**AVAILABLE RECORDS:**

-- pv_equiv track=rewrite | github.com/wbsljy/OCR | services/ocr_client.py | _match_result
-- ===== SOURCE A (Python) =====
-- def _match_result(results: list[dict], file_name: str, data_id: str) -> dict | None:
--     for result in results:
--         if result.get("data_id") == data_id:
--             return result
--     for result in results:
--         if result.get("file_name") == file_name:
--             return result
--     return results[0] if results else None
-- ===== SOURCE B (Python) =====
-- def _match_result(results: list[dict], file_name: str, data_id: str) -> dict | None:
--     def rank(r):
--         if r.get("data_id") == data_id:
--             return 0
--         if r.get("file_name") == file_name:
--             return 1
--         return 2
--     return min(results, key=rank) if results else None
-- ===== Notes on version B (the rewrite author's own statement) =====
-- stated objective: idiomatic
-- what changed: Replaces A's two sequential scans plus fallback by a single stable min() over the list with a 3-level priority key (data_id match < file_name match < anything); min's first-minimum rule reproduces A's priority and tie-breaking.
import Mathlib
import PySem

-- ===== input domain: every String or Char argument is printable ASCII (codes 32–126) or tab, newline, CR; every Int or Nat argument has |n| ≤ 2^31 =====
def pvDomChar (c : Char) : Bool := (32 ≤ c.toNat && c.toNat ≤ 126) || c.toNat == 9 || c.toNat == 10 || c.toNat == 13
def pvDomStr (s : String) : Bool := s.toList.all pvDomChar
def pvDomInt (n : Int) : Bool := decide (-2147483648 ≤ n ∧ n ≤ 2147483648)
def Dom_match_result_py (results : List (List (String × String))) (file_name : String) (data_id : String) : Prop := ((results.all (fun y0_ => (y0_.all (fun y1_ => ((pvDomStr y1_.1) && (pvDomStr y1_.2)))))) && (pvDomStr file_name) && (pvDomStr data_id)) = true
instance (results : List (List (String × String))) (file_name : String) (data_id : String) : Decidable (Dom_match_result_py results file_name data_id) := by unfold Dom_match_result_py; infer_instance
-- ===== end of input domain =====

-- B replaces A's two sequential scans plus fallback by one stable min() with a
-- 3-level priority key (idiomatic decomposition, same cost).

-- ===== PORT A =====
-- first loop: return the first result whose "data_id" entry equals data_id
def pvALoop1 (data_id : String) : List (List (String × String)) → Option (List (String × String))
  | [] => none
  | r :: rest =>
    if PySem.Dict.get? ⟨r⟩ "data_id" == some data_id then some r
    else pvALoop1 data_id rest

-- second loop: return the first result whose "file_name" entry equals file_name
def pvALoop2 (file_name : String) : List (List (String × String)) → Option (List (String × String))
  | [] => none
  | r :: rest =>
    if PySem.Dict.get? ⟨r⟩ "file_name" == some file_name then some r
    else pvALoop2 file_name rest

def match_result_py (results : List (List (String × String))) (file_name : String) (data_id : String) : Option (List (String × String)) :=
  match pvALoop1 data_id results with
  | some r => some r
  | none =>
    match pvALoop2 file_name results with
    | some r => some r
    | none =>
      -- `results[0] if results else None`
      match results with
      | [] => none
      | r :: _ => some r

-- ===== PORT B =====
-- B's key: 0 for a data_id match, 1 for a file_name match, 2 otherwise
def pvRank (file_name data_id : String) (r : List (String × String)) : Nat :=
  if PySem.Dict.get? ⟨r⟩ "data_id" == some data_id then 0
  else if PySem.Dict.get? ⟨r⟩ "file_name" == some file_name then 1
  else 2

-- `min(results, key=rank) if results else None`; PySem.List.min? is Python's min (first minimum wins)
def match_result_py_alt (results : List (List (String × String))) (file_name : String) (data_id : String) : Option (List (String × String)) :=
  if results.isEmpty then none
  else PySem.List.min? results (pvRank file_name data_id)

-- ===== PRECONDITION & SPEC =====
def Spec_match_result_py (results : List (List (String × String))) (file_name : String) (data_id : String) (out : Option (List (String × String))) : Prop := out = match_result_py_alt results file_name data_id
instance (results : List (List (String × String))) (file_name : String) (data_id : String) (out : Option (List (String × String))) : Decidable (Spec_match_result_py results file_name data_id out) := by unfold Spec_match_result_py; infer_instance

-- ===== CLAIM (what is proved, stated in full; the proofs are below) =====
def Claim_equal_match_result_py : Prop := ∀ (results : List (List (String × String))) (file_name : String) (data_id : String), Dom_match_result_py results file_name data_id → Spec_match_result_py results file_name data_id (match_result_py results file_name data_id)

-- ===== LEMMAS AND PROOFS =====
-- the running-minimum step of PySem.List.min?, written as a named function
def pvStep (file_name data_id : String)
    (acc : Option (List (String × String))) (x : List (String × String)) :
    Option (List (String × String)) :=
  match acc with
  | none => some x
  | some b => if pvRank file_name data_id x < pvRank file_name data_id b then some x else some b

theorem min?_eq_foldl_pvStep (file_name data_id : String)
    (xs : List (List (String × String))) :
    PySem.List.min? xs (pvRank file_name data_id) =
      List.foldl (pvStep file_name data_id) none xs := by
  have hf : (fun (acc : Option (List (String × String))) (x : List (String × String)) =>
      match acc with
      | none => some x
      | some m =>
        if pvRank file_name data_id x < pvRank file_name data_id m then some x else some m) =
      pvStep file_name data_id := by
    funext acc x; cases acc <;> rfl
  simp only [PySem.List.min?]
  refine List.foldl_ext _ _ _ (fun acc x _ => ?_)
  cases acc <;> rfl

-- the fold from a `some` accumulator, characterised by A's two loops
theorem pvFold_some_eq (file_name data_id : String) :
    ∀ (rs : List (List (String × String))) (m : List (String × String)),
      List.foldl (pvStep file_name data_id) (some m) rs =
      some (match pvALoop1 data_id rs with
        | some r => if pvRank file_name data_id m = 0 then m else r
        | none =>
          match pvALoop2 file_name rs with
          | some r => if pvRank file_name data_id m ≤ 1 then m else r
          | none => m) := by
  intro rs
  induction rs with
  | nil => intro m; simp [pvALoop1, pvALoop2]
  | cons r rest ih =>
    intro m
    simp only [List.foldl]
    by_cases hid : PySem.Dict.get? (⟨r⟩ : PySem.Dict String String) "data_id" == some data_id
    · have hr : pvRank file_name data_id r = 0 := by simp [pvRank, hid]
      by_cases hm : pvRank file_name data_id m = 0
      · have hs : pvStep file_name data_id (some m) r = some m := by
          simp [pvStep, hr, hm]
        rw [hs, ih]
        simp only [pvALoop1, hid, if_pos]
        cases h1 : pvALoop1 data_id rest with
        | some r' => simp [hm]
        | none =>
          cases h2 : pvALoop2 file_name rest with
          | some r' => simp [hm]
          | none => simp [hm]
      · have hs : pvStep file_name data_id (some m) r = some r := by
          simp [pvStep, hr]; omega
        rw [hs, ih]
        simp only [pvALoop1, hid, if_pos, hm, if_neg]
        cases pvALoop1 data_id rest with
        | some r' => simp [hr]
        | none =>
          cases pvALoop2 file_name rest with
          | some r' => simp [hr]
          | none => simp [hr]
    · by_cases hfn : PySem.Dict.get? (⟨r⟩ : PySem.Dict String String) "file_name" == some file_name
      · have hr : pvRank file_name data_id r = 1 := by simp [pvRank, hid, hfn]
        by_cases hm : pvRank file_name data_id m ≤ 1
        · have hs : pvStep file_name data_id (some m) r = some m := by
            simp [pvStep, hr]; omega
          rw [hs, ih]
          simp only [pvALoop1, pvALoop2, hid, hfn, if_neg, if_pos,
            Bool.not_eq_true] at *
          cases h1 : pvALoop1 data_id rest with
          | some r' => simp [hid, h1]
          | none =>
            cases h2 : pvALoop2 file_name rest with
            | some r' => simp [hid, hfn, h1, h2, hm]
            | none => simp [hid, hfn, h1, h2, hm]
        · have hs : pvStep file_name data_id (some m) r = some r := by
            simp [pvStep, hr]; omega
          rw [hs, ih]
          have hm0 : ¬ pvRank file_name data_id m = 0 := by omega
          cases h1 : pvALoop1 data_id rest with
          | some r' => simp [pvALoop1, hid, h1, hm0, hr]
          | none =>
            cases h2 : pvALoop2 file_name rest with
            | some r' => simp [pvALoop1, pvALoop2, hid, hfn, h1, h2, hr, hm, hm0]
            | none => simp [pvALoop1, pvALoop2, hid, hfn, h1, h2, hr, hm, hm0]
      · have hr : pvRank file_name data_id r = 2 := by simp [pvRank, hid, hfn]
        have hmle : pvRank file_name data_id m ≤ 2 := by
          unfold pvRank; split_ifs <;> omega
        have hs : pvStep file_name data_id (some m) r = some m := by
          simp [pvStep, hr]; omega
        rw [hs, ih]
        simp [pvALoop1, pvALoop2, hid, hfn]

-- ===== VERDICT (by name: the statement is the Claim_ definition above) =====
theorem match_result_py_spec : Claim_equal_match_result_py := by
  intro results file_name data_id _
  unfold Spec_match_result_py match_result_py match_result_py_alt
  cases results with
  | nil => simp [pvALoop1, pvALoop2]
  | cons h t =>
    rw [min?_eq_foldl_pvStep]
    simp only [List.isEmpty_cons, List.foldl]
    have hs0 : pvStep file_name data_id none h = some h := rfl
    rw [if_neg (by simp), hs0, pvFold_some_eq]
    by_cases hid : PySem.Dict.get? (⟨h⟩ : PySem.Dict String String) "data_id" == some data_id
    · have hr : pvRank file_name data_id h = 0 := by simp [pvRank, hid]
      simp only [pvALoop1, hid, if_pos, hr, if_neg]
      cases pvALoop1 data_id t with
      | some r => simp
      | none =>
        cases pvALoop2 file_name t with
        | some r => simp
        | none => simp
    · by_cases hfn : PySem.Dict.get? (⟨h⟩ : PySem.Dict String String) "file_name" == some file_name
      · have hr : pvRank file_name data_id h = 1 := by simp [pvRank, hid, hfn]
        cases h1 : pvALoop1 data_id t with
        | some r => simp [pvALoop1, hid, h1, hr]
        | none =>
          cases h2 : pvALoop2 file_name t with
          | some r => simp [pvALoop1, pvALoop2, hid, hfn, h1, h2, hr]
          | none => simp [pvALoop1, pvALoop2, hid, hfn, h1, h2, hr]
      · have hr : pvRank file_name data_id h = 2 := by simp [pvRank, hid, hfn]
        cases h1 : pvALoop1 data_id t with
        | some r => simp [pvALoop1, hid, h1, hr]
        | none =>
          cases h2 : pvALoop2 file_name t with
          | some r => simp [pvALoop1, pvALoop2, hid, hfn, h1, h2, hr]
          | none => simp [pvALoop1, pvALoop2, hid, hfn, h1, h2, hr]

**DIRECTIONS FOR THIS TASK:** Using the records above, set down exactly the lines from the one with "import Mathlib" through the one with "-- ===== input", inclusive, and nothing more.

**WRITTEN SOLUTION:**
import Mathlib
import PySem

-- ===== input domain: every String or Char argument is printable ASCII (codes 32–126) or tab, newline, CR; every Int or Nat argument has |n| ≤ 2^31 =====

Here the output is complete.